Action item: Copy out each line from the material where the word "induction" is found.

--- Data ---

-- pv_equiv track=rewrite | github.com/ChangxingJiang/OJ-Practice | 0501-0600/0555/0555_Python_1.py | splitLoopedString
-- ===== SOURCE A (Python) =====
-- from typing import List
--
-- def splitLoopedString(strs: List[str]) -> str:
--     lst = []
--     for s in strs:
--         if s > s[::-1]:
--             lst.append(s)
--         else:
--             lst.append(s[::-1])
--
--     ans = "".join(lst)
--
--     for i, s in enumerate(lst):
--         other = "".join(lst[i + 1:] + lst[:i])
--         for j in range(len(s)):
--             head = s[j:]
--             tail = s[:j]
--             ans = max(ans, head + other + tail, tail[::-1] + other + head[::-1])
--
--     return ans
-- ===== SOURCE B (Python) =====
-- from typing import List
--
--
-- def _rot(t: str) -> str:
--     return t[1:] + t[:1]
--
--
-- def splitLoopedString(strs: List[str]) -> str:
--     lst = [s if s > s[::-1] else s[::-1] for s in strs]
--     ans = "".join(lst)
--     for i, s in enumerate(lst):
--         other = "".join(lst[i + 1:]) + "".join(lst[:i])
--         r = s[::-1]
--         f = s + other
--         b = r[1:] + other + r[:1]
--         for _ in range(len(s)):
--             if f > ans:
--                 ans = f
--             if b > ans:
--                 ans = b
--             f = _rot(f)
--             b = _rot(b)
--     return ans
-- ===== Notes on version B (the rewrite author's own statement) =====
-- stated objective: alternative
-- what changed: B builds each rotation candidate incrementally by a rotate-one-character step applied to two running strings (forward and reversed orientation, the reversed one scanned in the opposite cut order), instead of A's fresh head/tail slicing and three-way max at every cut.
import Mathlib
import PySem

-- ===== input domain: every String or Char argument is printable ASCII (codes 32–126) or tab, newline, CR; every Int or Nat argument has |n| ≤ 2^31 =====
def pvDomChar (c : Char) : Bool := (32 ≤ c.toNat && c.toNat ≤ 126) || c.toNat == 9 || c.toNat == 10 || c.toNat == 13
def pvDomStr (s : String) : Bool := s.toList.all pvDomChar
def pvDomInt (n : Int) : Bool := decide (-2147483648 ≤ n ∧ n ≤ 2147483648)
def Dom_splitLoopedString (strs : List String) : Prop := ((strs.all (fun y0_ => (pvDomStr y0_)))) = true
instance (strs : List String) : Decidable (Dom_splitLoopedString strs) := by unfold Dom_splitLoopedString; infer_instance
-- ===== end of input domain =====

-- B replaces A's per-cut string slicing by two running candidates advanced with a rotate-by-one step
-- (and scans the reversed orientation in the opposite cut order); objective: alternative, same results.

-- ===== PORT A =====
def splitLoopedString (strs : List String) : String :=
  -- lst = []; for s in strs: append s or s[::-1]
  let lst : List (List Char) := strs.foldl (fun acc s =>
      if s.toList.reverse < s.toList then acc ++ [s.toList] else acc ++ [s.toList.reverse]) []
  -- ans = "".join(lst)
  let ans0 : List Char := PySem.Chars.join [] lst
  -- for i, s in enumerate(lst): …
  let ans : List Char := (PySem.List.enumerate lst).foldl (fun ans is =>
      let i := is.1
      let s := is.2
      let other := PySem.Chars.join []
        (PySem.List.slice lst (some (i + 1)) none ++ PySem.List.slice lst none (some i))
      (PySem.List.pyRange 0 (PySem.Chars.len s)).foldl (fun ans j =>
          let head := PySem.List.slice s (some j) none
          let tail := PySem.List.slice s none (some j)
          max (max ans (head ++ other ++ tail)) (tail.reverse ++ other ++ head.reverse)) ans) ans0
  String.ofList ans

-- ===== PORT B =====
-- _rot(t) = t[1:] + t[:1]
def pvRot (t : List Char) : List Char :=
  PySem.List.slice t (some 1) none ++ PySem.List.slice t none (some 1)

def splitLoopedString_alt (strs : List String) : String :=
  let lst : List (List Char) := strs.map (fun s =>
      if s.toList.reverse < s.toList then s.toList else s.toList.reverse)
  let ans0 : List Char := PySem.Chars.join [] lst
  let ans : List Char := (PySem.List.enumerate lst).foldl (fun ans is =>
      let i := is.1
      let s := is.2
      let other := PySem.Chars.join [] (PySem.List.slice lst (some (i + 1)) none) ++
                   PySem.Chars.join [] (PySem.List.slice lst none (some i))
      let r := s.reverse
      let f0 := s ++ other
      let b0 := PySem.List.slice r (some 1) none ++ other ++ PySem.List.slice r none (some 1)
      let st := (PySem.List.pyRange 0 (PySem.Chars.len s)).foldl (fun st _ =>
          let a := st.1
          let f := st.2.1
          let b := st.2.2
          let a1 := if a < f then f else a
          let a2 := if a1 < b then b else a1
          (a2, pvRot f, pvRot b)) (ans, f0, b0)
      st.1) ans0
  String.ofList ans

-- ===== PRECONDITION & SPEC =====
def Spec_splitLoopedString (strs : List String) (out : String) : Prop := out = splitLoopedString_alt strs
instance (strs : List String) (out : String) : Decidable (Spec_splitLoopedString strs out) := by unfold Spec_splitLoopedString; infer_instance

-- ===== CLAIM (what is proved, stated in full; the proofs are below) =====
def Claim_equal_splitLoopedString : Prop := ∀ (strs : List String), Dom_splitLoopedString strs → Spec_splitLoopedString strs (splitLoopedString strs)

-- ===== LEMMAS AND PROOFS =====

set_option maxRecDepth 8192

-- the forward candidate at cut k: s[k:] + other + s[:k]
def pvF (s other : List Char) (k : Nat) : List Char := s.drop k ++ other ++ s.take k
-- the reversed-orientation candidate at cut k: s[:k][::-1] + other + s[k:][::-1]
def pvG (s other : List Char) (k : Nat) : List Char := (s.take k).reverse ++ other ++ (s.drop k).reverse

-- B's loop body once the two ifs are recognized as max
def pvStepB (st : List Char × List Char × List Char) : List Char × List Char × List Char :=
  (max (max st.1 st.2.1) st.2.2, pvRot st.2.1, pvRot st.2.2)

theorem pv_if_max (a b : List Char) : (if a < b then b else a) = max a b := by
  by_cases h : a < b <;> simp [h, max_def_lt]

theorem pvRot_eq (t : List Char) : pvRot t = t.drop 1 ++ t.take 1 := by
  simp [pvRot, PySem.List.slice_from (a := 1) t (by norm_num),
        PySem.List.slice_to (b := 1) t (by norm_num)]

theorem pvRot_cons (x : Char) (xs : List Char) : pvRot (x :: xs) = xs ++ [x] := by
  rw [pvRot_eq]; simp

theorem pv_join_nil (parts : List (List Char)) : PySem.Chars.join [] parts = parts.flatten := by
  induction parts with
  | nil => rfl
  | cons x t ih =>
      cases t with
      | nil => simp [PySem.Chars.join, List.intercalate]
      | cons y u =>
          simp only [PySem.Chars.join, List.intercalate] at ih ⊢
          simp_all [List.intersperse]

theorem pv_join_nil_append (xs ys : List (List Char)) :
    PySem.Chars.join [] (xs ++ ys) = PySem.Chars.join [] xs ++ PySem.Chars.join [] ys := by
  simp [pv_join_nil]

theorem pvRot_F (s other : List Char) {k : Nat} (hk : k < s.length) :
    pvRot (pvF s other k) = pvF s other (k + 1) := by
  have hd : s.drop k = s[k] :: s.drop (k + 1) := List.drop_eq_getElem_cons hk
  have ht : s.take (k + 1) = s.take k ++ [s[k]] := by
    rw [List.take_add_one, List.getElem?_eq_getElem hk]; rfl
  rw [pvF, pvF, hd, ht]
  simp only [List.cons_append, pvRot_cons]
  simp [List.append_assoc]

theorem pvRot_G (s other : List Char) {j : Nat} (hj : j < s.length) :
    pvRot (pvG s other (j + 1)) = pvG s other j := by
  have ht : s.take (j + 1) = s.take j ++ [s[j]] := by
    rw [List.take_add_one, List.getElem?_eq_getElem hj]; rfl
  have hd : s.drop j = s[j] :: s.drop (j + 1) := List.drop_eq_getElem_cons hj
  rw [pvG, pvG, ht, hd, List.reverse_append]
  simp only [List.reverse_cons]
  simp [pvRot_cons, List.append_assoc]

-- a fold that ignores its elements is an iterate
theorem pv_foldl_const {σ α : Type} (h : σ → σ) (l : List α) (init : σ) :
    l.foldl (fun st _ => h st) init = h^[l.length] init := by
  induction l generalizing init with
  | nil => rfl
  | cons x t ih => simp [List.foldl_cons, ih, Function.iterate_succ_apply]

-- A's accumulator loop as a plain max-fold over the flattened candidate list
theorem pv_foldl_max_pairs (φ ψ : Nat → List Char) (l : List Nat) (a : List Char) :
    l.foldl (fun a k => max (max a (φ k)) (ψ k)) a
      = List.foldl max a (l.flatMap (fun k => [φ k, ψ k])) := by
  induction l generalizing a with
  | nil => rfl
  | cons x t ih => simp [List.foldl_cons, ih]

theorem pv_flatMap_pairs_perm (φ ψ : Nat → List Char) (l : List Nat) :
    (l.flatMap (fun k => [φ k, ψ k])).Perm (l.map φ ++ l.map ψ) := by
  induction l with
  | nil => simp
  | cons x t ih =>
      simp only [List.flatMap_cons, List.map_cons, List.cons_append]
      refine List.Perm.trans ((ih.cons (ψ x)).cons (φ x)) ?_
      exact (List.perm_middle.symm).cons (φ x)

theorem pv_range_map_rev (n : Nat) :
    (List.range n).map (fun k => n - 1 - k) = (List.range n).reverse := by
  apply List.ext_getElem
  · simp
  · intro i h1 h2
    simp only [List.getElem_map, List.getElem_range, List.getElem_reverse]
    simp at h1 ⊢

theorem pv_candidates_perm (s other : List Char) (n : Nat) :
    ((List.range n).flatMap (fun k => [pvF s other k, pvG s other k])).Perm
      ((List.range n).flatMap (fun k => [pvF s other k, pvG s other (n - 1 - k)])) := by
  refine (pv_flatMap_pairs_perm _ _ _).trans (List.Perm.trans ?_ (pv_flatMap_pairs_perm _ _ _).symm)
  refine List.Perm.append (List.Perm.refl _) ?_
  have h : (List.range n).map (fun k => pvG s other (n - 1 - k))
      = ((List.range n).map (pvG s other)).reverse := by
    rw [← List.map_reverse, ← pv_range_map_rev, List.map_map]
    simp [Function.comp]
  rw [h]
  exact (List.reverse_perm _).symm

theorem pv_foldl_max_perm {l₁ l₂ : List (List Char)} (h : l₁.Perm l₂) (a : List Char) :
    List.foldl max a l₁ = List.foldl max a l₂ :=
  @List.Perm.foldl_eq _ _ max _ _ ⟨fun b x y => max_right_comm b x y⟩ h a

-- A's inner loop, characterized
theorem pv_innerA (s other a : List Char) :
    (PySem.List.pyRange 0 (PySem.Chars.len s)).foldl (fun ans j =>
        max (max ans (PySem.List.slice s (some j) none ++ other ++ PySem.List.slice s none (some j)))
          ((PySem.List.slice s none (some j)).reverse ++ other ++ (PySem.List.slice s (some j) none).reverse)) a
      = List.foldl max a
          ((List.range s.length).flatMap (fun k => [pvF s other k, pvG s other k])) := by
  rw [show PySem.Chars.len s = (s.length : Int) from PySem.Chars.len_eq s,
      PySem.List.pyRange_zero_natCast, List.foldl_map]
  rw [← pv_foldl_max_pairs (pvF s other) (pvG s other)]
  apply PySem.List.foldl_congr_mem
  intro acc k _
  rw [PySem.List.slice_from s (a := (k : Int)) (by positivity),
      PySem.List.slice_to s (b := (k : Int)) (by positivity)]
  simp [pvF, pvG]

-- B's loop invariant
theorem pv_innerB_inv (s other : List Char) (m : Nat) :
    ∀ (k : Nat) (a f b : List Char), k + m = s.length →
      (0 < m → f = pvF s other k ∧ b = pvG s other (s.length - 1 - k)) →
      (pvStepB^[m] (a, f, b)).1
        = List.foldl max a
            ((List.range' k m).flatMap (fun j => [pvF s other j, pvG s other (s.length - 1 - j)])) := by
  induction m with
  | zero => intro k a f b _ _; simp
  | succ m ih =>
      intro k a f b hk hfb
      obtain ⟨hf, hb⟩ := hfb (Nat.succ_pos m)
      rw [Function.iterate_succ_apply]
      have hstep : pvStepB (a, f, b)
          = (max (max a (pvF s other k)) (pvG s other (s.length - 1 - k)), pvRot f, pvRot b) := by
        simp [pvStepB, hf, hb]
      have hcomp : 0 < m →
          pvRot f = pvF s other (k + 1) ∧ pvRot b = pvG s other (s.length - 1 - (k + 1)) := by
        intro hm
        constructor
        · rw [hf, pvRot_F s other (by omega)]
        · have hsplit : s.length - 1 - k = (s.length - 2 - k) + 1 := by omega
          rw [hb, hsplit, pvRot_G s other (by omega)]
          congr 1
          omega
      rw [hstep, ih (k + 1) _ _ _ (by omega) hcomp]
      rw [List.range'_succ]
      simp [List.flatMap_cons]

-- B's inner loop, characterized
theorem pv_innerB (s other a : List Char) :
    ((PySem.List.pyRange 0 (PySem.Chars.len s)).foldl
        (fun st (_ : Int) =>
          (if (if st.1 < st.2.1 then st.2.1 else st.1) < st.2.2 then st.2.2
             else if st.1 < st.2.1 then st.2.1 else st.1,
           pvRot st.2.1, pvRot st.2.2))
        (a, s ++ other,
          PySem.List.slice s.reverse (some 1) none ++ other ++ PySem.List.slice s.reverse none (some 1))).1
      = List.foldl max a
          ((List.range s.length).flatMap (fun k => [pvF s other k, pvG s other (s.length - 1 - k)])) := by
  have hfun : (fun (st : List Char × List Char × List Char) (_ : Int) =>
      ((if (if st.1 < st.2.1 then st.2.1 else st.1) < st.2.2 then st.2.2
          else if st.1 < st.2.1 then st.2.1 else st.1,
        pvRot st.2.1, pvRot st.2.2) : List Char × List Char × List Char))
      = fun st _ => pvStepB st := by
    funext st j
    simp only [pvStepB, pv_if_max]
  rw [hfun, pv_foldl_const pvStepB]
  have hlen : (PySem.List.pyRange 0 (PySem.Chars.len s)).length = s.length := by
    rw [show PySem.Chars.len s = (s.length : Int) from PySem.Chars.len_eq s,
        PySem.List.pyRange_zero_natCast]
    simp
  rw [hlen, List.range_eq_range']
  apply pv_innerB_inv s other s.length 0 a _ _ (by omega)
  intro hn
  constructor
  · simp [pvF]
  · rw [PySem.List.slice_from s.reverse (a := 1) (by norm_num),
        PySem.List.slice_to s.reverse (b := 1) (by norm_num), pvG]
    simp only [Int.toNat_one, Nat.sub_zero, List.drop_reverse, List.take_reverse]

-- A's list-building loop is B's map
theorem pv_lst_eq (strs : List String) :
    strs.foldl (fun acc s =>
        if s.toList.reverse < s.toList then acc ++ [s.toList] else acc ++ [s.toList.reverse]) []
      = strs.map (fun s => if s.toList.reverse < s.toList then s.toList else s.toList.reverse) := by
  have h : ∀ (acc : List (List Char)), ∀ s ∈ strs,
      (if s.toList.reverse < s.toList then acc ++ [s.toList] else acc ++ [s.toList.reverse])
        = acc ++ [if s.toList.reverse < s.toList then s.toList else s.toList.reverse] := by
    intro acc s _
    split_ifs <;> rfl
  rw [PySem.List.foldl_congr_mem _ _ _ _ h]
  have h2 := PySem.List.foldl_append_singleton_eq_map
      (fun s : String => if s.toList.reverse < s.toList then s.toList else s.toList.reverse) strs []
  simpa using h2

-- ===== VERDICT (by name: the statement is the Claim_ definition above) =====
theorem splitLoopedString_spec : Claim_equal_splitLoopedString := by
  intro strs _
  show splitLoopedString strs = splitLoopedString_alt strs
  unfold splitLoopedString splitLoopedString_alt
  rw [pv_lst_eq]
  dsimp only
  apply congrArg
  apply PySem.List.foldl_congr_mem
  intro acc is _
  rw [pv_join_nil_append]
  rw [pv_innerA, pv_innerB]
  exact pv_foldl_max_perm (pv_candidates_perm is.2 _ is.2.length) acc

---

Response to the exercise:
  induction parts with
  induction l generalizing init with
  induction l generalizing a with
  induction l with
  induction m with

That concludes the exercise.